Marathon des cerisiers

C’est aux alentours du 24 mars, après des jours de grisaille, de froid et de pluie, que le printemps a semblé s’installer pour de bon.

Les cerisiers avaient commencé à fleurir dans la région de Tôkyô et nous avions bien peur que ce sursaut d’hiver ne perturbe le cycle et anéantisse toute chance d’épanouissement des bourgeons.

Mais par ce samedi de début du printemps, quand Lo décida que le moment était venu de « débunkeriser » la chambre, je me suis dit qu’enfin ça y était, on pouvait y croire.

Alors qu’elle détachait les feuilles de papiers bulle et les couvertures de survie qu’elle avait accrochées autour des fenêtres pour tenter d’isoler un minimum la pièce durant l’hiver et que le soleil pénétrai pleinement dans la pièce pour la première fois depuis longtemps, je me mis à réfléchir aux endroits où admirer les cerisiers à la capitale.

J’attaquai mon marathon dès le lendemain.

Sitôt sortie du travail, je me dirigeai vers le fleuve Sumida et le parc du même nom.
Il faisait beau, de ces journées où on se sent bien au soleil mais où il fait encore un peu frais dans les coins ombragés. Du pont d’Asakusa, je pus contempler les berges du fleuve bordées de part et d’autres de cerisiers. Je traversai et commençai à longer la rive ensoleillée jusqu’à atteindre le parc.
Il y avait foule, mais moins que ce l’on aurait pu attendre d’un dimanche après-midi en période de floraison. Et étonnamment, assez peu de touristes.
Partout au pied des cerisiers, les gens avaient étendu des bâches pour pique-niquer tout en profitant du spectacle.
C’est ce qu’on appelle le hanami (« regarder les fleurs ») et qui fait partie intégrante de la vie des Japonais. En famille, entre amis ou entres collègues, tout le monde fait le hanami au moment de la floraison des cerisiers.
Une fois le tour du parc achevé, j’empruntai un autre pont pour repasser de l’autre côté de la rive et revenir à mon point de départ.
Des stands de nourriture de toutes sortes avaient été installés le long des berges.
Peu d’herbe de ce côté-là, ce qui n’empêchait pas les gens d’étendre leur bâche à même le bitume pour pouvoir profiter de l’événement.
Le spectacle est tellement prisé qu’on ne peut pas se permettre de faire le difficile.

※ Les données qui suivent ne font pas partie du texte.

-- pv_equiv track=rewrite | github.com/mehmetgul/checkmate | agent/mcp_client.py | _get_target_variations
-- ===== SOURCE A (Python) =====
-- def _get_target_variations(target: str) -> list:
--     """
--     Generate variations of the target by removing common element type suffixes.
--
--     Users often describe elements with their type, e.g.:
--     - "submit button" → try "submit"
--     - "credentials link" → try "credentials"
--     - "Password input field" → try "Password input", "Password"
--
--     Recursively strips suffixes to handle multi-word patterns.
--     """
--     variations = [target]
--     current = target
--
--     # Recursively strip suffixes
--     while True:
--         current_lower = current.lower()
--         found_suffix = False
--
--         for suffix in ELEMENT_TYPE_SUFFIXES:
--             if current_lower.endswith(suffix):
--                 stripped = current[:len(current) - len(suffix)].strip()
--                 if stripped and stripped not in variations:
--                     variations.append(stripped)
--                     current = stripped
--                     found_suffix = True
--                     break
--
--         if not found_suffix:
--             break
--
--     return variations
--
-- ELEMENT_TYPE_SUFFIXES = [
--     " link", " button", " btn", " input", " field", " text",
--     " image", " img", " icon", " checkbox", " radio", " dropdown",
--     " menu", " tab", " option", " label", " heading", " title",
-- ]
-- ===== SOURCE B (Python) =====
-- ELEMENT_TYPE_SUFFIXES = [
--     " link", " button", " btn", " input", " field", " text",
--     " image", " img", " icon", " checkbox", " radio", " dropdown",
--     " menu", " tab", " option", " label", " heading", " title",
-- ]
--
--
-- def _strip_once(cur):
--     """First non-empty result of stripping a matching type suffix, else None.
--
--     A successful strip always yields a strictly shorter string, so no
--     duplicate can ever arise along the chain and no seen-set is needed."""
--     low = cur.lower()
--     for suffix in ELEMENT_TYPE_SUFFIXES:
--         if low.endswith(suffix):
--             s = cur[:-len(suffix)].strip()
--             if s:
--                 return s
--     return None
--
--
-- def _get_target_variations(target: str) -> list:
--     nxt = _strip_once(target)
--     if nxt is None:
--         return [target]
--     return [target] + _get_target_variations(nxt)
-- ===== Notes on version B (the rewrite author's own statement) =====
-- stated objective: simpler
-- what changed: B drops A's membership test against the variations list entirely (a successful strip is always strictly shorter, so a duplicate can never arise) and replaces the while-True loop with its variations/current/found_suffix state by a _strip_once helper plus plain cons-recursion on the shrinking string.
import Mathlib
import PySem

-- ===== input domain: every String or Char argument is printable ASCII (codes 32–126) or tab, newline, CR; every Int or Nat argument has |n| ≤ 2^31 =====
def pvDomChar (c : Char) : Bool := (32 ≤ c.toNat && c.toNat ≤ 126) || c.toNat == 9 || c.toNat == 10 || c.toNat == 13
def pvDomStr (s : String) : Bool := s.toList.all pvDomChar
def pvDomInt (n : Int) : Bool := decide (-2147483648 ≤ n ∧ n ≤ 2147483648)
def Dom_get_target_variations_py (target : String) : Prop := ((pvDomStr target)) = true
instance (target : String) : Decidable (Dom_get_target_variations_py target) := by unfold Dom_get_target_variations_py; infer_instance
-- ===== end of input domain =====

-- B drops A's seen-list membership test (each accepted strip is strictly shorter, so a duplicate
-- can never arise) and builds the chain by plain cons-recursion on the shrinking string instead of
-- A's while-loop with a variations/current/found_suffix state; objective: simpler, same cost.

-- ELEMENT_TYPE_SUFFIXES (module constant, shared by both programs)
def pvSuffixes : List (List Char) :=
  [" link".toList, " button".toList, " btn".toList, " input".toList, " field".toList, " text".toList,
   " image".toList, " img".toList, " icon".toList, " checkbox".toList, " radio".toList, " dropdown".toList,
   " menu".toList, " tab".toList, " option".toList, " label".toList, " heading".toList, " title".toList]

-- ===== PORT A =====
-- the 'for suffix in ELEMENT_TYPE_SUFFIXES: … break' scan of A, with the found_suffix flag
-- realised as the Option result (some stripped = found_suffix set, loop broken)
def aScan (variations : List (List Char)) (cl current : List Char) :
    List (List Char) → Option (List Char)
  | [] => none
  | suf :: rest =>
    if PySem.Chars.endswith cl suf then
      -- stripped = current[:len(current) - len(suffix)].strip()
      let stripped := PySem.Chars.strip
        (PySem.List.slice current none (some ((current.length : Int) - (suf.length : Int))))
      if stripped ≠ [] ∧ stripped ∉ variations then some stripped
      else aScan variations cl current rest
    else aScan variations cl current rest

-- the next three lemmas are needed by the ports' termination proofs (cited in decreasing_by)
lemma length_strip_le (s : List Char) : (PySem.Chars.strip s).length ≤ s.length := by
  simp only [PySem.Chars.strip, PySem.Chars.lstrip, PySem.Chars.rstrip, List.length_reverse]
  calc (List.dropWhile PySem.Chars.isspace (List.dropWhile PySem.Chars.isspace s).reverse).length
      ≤ (List.dropWhile PySem.Chars.isspace s).reverse.length := List.length_dropWhile_le _ _
    _ ≤ s.length := by simpa using List.length_dropWhile_le PySem.Chars.isspace s

lemma aScan_some_lt (variations : List (List Char)) (cl current s : List Char)
    (hcl : cl.length = current.length) :
    ∀ sufs : List (List Char), (∀ suf ∈ sufs, suf ≠ []) →
      aScan variations cl current sufs = some s → s.length < current.length := by
  intro sufs
  induction sufs with
  | nil => intro _ h; simp [aScan] at h
  | cons suf rest ih =>
    intro hne h
    simp only [aScan] at h
    split_ifs at h with hend hguard
    · have hsuf : suf <:+ cl := List.isSuffixOf_iff_suffix.mp hend
      have hle : suf.length ≤ current.length := hcl ▸ hsuf.length_le
      have hpos : 0 < suf.length := List.length_pos_iff.mpr (hne suf (by simp))
      have hb : ((current.length : Int) - (suf.length : Int))
          = ((current.length - suf.length : Nat) : Int) := by omega
      obtain rfl : _ = s := Option.some.inj h
      have h1 := length_strip_le
        (PySem.List.slice current none (some ((current.length : Int) - (suf.length : Int))))
      have h2 : (PySem.List.slice current none
          (some ((current.length : Int) - (suf.length : Int)))).length
          ≤ current.length - suf.length := by
        rw [hb, PySem.List.slice_to_natCast]
        simp [List.length_take]
      omega
    · exact ih (fun x hx => hne x (by simp [hx])) h
    · exact ih (fun x hx => hne x (by simp [hx])) h

lemma pvSuffixes_ne : ∀ suf ∈ pvSuffixes, suf ≠ [] := by decide

-- the while True loop of A: variations/current are the loop state
def aLoop (variations : List (List Char)) (current : List Char) : List (List Char) :=
  match h : aScan variations (PySem.Chars.lower current) current pvSuffixes with
  | none => variations
  | some stripped => aLoop (variations ++ [stripped]) stripped
termination_by current.length
decreasing_by
  exact aScan_some_lt _ _ _ _ (by simp [PySem.Chars.lower]) pvSuffixes pvSuffixes_ne h

def get_target_variations_py (target : String) : List String :=
  (aLoop [target.toList] target.toList).map String.ofList

-- ===== PORT B =====
-- _strip_once's loop body for one suffix: the stripped candidate if it is acceptable
def bCand (cur suffix : List Char) : Option (List Char) :=
  if PySem.Chars.endswith (PySem.Chars.lower cur) suffix then
    if (PySem.Chars.strip (PySem.List.slice cur none (some (-(suffix.length : Int))))).isEmpty then
      none
    else some (PySem.Chars.strip (PySem.List.slice cur none (some (-(suffix.length : Int)))))
  else none

-- _strip_once: first non-empty stripped form under a matching suffix (no seen-set)
def bStep? (cur : List Char) : Option (List Char) :=
  pvSuffixes.findSome? (bCand cur)

-- needed by the port's termination proof (cited in decreasing_by)
lemma bCand_some_lt (cur suf s : List Char) (hne : suf ≠ [])
    (hf : bCand cur suf = some s) : s.length < cur.length := by
  unfold bCand at hf
  split_ifs at hf with hend hemp
  obtain rfl : _ = s := Option.some.inj hf
  have hsuf : suf <:+ PySem.Chars.lower cur := List.isSuffixOf_iff_suffix.mp hend
  have hle : suf.length ≤ cur.length := by
    have := hsuf.length_le; simpa [PySem.Chars.lower] using this
  have hpos : 0 < suf.length := List.length_pos_iff.mpr hne
  have h1 := length_strip_le (PySem.List.slice cur none (some (-(suf.length : Int))))
  have h2 : (PySem.List.slice cur none (some (-(suf.length : Int)))).length
      ≤ cur.length - suf.length := by
    rw [PySem.List.slice_to_neg_natCast _ _ hpos]
    simp [List.length_take]
  omega

lemma bStep?_some_lt (cur s : List Char) (h : bStep? cur = some s) : s.length < cur.length := by
  unfold bStep? at h
  have : ∀ sufs : List (List Char), (∀ suf ∈ sufs, suf ≠ []) →
      sufs.findSome? (bCand cur) = some s → s.length < cur.length := by
    intro sufs
    induction sufs with
    | nil => intro _ h; simp at h
    | cons suf rest ih =>
      intro hne h
      rw [List.findSome?_cons] at h
      cases hf : bCand cur suf with
      | none => rw [hf] at h; exact ih (fun x hx => hne x (by simp [hx])) h
      | some b =>
        rw [hf] at h
        exact (Option.some.inj h) ▸ bCand_some_lt cur suf b (hne suf (by simp)) hf
  exact this pvSuffixes pvSuffixes_ne h

-- _get_target_variations of B: cons-recursion on the shrinking string
def bChain (cur : List Char) : List (List Char) :=
  match h : bStep? cur with
  | none => [cur]
  | some nxt => cur :: bChain nxt
termination_by cur.length
decreasing_by exact bStep?_some_lt _ _ h

def get_target_variations_py_alt (target : String) : List String :=
  (bChain target.toList).map String.ofList

-- ===== PRECONDITION & SPEC =====
def Spec_get_target_variations_py (target : String) (out : List String) : Prop := out = get_target_variations_py_alt target
instance (target : String) (out : List String) : Decidable (Spec_get_target_variations_py target out) := by unfold Spec_get_target_variations_py; infer_instance

-- ===== CLAIM (what is proved, stated in full; the proofs are below) =====
def Claim_equal_get_target_variations_py : Prop := ∀ (target : String), Dom_get_target_variations_py target → Spec_get_target_variations_py target (get_target_variations_py target)

-- ===== LEMMAS AND PROOFS =====

-- aScan unfolded on a cons (definitional)
lemma aScan_cons (v : List (List Char)) (cl c suf : List Char) (rest : List (List Char)) :
    aScan v cl c (suf :: rest) =
      if PySem.Chars.endswith cl suf then
        (if PySem.Chars.strip (PySem.List.slice c none
              (some ((c.length : Int) - (suf.length : Int)))) ≠ [] ∧
            PySem.Chars.strip (PySem.List.slice c none
              (some ((c.length : Int) - (suf.length : Int)))) ∉ v then
          some (PySem.Chars.strip (PySem.List.slice c none
            (some ((c.length : Int) - (suf.length : Int)))))
        else aScan v cl c rest)
      else aScan v cl c rest := rfl

-- under the length invariant (everything seen is at least as long as current), A's scan and B's
-- _strip_once agree: the 'not in variations' conjunct of A's guard is always true
lemma scan_eq_step (v : List (List Char)) (c : List Char)
    (hv : ∀ x ∈ v, c.length ≤ x.length) :
    aScan v (PySem.Chars.lower c) c pvSuffixes = bStep? c := by
  unfold bStep?
  have : ∀ sufs : List (List Char), (∀ suf ∈ sufs, suf ≠ []) →
      aScan v (PySem.Chars.lower c) c sufs = sufs.findSome? (bCand c) := by
    intro sufs
    induction sufs with
    | nil => intro _; simp [aScan]
    | cons suf rest ih =>
      intro hne
      rw [List.findSome?_cons, aScan_cons]
      by_cases hend : PySem.Chars.endswith (PySem.Chars.lower c) suf = true
      · -- suffix matches: the two stripped values are the same list
        have hsuf : suf <:+ PySem.Chars.lower c := List.isSuffixOf_iff_suffix.mp hend
        have hle : suf.length ≤ c.length := by
          have := hsuf.length_le; simpa [PySem.Chars.lower] using this
        have hpos : 0 < suf.length := List.length_pos_iff.mpr (hne suf (by simp))
        have hb : ((c.length : Int) - (suf.length : Int))
            = ((c.length - suf.length : Nat) : Int) := by omega
        have hslice : PySem.List.slice c none (some ((c.length : Int) - (suf.length : Int)))
            = PySem.List.slice c none (some (-(suf.length : Int))) := by
          rw [hb, PySem.List.slice_to_natCast, PySem.List.slice_to_neg_natCast _ _ hpos]
        rw [if_pos hend, hslice]
        set s := PySem.Chars.strip (PySem.List.slice c none (some (-(suf.length : Int)))) with hs
        have hcand : bCand c suf = if s.isEmpty then none else some s := by
          unfold bCand
          rw [if_pos hend, ← hs]
        by_cases hnil : s = []
        · rw [if_neg (by simp [hnil]), hcand, if_pos (by simp [hnil])]
          exact ih (fun x hx => hne x (by simp [hx]))
        · have hlen : s.length < c.length :=
            bCand_some_lt c suf s (hne suf (by simp))
              (by rw [hcand, if_neg (by simpa using hnil)])
          have hnotin : s ∉ v := fun hmem => absurd (hv s hmem) (by omega)
          rw [if_pos ⟨hnil, hnotin⟩, hcand, if_neg (by simpa using hnil)]
      · rw [if_neg hend, show bCand c suf = none from by unfold bCand; rw [if_neg hend]]
        exact ih (fun x hx => hne x (by simp [hx]))
  exact this pvSuffixes pvSuffixes_ne

lemma bChain_head_tail (c : List Char) : bChain c = c :: (bChain c).tail := by
  rw [bChain]; split <;> simp

lemma aLoop_none (v : List (List Char)) (c : List Char)
    (h : aScan v (PySem.Chars.lower c) c pvSuffixes = none) : aLoop v c = v := by
  rw [aLoop]; split <;> simp_all

lemma aLoop_some (v : List (List Char)) (c s : List Char)
    (h : aScan v (PySem.Chars.lower c) c pvSuffixes = some s) :
    aLoop v c = aLoop (v ++ [s]) s := by
  rw [aLoop]; split <;> simp_all

lemma bChain_none (c : List Char) (h : bStep? c = none) : bChain c = [c] := by
  rw [bChain]; split <;> simp_all

lemma bChain_some (c s : List Char) (h : bStep? c = some s) : bChain c = c :: bChain s := by
  rw [bChain]; split <;> simp_all

-- A's loop produces the seen prefix followed by the rest of B's chain
lemma loop_eq_chain (n : Nat) : ∀ (c : List Char) (v : List (List Char)),
    c.length ≤ n → (∀ x ∈ v, c.length ≤ x.length) →
    aLoop v c = v ++ (bChain c).tail := by
  induction n with
  | zero =>
    intro c v h hv
    cases hstep : bStep? c with
    | none =>
      rw [aLoop_none v c (by rw [scan_eq_step v c hv, hstep]), bChain_none c hstep]
      simp
    | some s => exact absurd (bStep?_some_lt c s hstep) (by omega)
  | succ n ih =>
    intro c v h hv
    cases hstep : bStep? c with
    | none =>
      rw [aLoop_none v c (by rw [scan_eq_step v c hv, hstep]), bChain_none c hstep]
      simp
    | some s =>
      have hlt := bStep?_some_lt c s hstep
      rw [aLoop_some v c s (by rw [scan_eq_step v c hv, hstep]),
        ih s (v ++ [s]) (by omega)
          (by intro x hx; rcases List.mem_append.mp hx with hx | hx
              · exact le_trans (le_of_lt hlt) (hv x hx)
              · simp_all),
        bChain_some c s hstep, bChain_head_tail s]
      simp

-- ===== VERDICT (by name: the statement is the Claim_ definition above) =====
theorem get_target_variations_py_spec : Claim_equal_get_target_variations_py := by
  intro target _
  unfold Spec_get_target_variations_py get_target_variations_py get_target_variations_py_alt
  rw [loop_eq_chain target.toList.length target.toList [target.toList] le_rfl (by simp)]
  rw [bChain_head_tail]
  simp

Le mardi, j’optai pour le parc d’Ueno.
Je crois n’avoir jamais vu auparavant une telle densité de gens au mètre carré.
C’était hallucinant. Et cette fois-ci, plus de touristes que de Japonais.
Je peinai à me frayer un chemin au milieu de la foule et ne restai pas longtemps car il était impossible d’en profiter vraiment.
De gigantesques bennes à ordures avaient été installées le long de l’allée principale du parc pour que les gens venus faire le hanami puisse se débarrasser de leur déchets.
En voyant le monde, il est clair que de simples poubelles n’y auraient pas suffi.
Je comprenais ceci dit que ce spot soit si prisé, il suffisait de lever les yeux pour s’en convaincre : les cerisiers étaient tellement imposants que les branches de ceux du côté droit de l’allée rejoignaient presque celles du côté gauche, formant une sorte de voûte florale assez féerique. Je pense qu’il est impossible de rester blasé face à un tel spectacle.
Je continuai ma promenade tant bien que mal pour arriver au niveau de l’étang d’Ueno, célèbre pour ses étendues de fleurs de lotus. Je fis le tour de l’étang lui aussi bordé de cerisiers, enviant un peu les couples qui faisaient du pédalo au milieu de ce cadre de rêve, puis rentrai à Nakano.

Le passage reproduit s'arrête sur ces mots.